* **What the exercise asks**
Your answer must consist of exactly the lines below, starting with the line with "def computing_freq_alt (genome" and going on through the line with "(neighborNumbers (PySem.List.slice g", and nothing else.

* **Data section**
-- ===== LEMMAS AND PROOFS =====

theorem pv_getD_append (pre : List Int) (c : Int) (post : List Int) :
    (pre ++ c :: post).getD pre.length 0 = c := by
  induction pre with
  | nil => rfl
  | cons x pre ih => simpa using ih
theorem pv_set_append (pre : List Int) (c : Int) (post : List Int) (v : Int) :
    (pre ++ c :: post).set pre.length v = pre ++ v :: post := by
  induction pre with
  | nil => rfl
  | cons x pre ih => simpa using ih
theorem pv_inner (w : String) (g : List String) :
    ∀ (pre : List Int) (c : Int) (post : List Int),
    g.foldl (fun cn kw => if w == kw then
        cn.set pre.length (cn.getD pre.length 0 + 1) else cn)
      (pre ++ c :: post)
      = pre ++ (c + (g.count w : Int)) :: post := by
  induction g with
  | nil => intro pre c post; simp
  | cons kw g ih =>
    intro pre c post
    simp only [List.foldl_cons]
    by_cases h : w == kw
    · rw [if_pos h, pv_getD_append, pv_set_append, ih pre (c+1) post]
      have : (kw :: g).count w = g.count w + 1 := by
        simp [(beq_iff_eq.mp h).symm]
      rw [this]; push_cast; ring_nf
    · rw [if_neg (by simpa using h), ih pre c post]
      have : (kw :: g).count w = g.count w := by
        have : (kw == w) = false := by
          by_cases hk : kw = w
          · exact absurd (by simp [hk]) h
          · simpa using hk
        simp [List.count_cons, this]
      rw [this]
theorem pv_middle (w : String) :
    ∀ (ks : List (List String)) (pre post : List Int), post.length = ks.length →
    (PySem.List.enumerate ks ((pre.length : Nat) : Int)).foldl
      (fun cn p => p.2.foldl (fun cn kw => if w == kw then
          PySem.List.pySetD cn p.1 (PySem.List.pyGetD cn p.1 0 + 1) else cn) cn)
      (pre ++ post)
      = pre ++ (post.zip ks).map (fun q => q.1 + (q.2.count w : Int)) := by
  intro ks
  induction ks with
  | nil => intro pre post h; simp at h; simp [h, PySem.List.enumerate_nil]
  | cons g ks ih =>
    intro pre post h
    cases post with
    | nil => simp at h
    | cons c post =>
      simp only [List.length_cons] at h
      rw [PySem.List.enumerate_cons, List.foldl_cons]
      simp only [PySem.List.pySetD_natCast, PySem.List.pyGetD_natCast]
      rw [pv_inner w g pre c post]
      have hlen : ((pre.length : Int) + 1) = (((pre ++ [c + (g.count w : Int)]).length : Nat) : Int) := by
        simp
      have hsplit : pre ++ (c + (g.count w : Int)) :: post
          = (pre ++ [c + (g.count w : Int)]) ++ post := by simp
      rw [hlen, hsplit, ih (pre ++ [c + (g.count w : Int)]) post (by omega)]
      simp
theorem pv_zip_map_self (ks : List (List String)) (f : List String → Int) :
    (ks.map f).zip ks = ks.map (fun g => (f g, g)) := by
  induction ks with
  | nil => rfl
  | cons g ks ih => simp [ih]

...

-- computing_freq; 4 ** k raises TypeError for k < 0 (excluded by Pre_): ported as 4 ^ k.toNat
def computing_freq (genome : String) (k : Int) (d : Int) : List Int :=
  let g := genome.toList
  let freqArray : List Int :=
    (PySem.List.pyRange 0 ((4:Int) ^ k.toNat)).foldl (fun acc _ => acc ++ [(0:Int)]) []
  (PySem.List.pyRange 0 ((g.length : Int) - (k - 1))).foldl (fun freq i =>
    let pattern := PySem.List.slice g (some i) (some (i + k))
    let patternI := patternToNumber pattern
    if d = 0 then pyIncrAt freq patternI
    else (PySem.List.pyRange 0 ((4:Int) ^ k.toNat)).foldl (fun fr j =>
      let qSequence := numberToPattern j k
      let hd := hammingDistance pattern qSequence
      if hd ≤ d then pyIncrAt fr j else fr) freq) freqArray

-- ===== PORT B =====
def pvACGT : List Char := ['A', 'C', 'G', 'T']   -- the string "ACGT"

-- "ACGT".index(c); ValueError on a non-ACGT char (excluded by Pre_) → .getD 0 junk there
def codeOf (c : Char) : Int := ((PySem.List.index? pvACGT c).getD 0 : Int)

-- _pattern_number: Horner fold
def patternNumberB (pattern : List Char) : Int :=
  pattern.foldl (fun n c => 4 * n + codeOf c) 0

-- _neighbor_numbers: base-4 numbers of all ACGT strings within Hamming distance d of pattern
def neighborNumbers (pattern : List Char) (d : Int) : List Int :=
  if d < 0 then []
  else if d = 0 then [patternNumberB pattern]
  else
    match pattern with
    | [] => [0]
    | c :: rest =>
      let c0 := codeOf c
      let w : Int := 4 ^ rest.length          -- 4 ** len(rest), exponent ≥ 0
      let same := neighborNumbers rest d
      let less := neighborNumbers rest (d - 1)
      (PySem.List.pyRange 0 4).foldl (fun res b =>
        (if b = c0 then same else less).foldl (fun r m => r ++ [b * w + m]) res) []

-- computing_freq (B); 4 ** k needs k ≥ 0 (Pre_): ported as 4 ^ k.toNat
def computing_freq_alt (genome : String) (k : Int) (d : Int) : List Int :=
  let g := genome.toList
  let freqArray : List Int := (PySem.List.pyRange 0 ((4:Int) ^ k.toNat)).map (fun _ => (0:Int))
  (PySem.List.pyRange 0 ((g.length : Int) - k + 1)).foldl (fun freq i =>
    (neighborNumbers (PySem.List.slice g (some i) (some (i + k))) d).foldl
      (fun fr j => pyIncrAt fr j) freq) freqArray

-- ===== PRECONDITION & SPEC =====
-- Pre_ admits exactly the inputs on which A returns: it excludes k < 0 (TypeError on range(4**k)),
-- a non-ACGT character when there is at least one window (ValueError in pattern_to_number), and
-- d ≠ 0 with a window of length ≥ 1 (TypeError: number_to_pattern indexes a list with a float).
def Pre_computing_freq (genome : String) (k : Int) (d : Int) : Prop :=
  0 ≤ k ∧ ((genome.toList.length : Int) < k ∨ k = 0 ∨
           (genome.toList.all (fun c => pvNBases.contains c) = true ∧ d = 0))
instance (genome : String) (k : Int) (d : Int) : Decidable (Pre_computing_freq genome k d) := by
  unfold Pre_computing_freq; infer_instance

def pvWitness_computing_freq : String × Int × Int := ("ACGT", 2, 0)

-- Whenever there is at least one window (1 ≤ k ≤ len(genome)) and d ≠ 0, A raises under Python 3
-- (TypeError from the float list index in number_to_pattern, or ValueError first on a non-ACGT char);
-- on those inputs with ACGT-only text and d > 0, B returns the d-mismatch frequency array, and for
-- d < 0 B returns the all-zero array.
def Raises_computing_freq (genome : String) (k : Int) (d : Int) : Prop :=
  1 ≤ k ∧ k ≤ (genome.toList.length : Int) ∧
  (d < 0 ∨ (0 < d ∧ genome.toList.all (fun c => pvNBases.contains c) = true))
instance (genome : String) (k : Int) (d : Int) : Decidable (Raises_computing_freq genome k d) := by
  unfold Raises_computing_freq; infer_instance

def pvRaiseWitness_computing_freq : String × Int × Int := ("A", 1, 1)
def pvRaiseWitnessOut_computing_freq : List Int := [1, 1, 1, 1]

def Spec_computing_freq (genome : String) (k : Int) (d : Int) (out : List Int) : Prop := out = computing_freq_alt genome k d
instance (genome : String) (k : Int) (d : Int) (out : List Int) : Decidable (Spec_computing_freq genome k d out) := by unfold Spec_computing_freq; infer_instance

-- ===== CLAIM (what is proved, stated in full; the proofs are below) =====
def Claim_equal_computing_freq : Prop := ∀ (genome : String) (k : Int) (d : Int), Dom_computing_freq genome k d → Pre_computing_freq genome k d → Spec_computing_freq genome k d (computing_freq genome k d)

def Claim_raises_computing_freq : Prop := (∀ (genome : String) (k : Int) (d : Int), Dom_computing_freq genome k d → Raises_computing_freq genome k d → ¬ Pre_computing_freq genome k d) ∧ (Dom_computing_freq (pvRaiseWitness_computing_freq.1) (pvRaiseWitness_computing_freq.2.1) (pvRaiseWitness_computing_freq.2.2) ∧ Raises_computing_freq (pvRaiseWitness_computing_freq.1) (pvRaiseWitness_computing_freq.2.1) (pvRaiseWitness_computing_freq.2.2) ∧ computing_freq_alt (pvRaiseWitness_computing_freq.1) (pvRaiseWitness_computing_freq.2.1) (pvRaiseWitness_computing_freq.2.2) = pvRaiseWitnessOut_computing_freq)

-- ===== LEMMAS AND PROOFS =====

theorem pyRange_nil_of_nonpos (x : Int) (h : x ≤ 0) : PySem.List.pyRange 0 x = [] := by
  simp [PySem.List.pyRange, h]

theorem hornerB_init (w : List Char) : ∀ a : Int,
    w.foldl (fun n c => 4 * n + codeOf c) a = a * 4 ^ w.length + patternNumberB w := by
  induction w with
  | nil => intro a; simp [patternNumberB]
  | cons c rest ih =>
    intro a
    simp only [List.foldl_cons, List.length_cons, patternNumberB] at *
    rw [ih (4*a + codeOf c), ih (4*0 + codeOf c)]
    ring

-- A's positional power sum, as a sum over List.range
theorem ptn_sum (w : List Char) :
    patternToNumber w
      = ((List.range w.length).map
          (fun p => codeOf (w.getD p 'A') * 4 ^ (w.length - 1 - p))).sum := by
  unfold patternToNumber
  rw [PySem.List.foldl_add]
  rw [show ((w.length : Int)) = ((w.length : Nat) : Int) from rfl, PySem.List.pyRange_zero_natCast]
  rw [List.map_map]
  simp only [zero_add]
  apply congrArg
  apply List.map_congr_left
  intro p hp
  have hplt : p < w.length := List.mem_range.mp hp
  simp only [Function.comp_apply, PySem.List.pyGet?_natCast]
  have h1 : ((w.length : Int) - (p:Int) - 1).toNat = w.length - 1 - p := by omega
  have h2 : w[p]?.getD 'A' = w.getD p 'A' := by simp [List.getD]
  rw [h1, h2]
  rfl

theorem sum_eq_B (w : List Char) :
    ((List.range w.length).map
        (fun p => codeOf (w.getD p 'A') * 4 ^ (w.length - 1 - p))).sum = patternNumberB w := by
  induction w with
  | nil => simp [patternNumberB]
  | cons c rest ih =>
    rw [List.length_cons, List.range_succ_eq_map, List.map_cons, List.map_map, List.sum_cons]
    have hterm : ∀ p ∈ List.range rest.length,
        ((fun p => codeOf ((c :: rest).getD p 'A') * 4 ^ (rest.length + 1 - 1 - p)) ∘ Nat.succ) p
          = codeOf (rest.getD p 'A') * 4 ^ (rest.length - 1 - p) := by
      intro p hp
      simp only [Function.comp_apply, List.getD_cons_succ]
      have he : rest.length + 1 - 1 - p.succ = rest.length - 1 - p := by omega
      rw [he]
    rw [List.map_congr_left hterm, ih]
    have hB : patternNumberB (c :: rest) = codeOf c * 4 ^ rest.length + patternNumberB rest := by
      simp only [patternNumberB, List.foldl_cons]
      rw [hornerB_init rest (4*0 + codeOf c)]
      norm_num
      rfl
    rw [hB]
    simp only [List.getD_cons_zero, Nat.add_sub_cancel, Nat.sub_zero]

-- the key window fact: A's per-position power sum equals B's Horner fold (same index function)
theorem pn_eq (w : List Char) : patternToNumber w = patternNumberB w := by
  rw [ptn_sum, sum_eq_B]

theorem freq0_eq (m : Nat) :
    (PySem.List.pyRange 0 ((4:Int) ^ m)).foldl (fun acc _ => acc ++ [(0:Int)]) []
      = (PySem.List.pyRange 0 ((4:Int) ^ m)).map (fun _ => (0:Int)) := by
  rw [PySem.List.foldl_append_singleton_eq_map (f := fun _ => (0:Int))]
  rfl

* **Answer box**
def computing_freq_alt (genome : String) (k : Int) (d : Int) : List Int :=
  let g := genome.toList
  let freqArray : List Int := (PySem.List.pyRange 0 ((4:Int) ^ k.toNat)).map (fun _ => (0:Int))
  (PySem.List.pyRange 0 ((g.length : Int) - k + 1)).foldl (fun freq i =>
    (neighborNumbers (PySem.List.slice g (some i) (some (i + k))) d).foldl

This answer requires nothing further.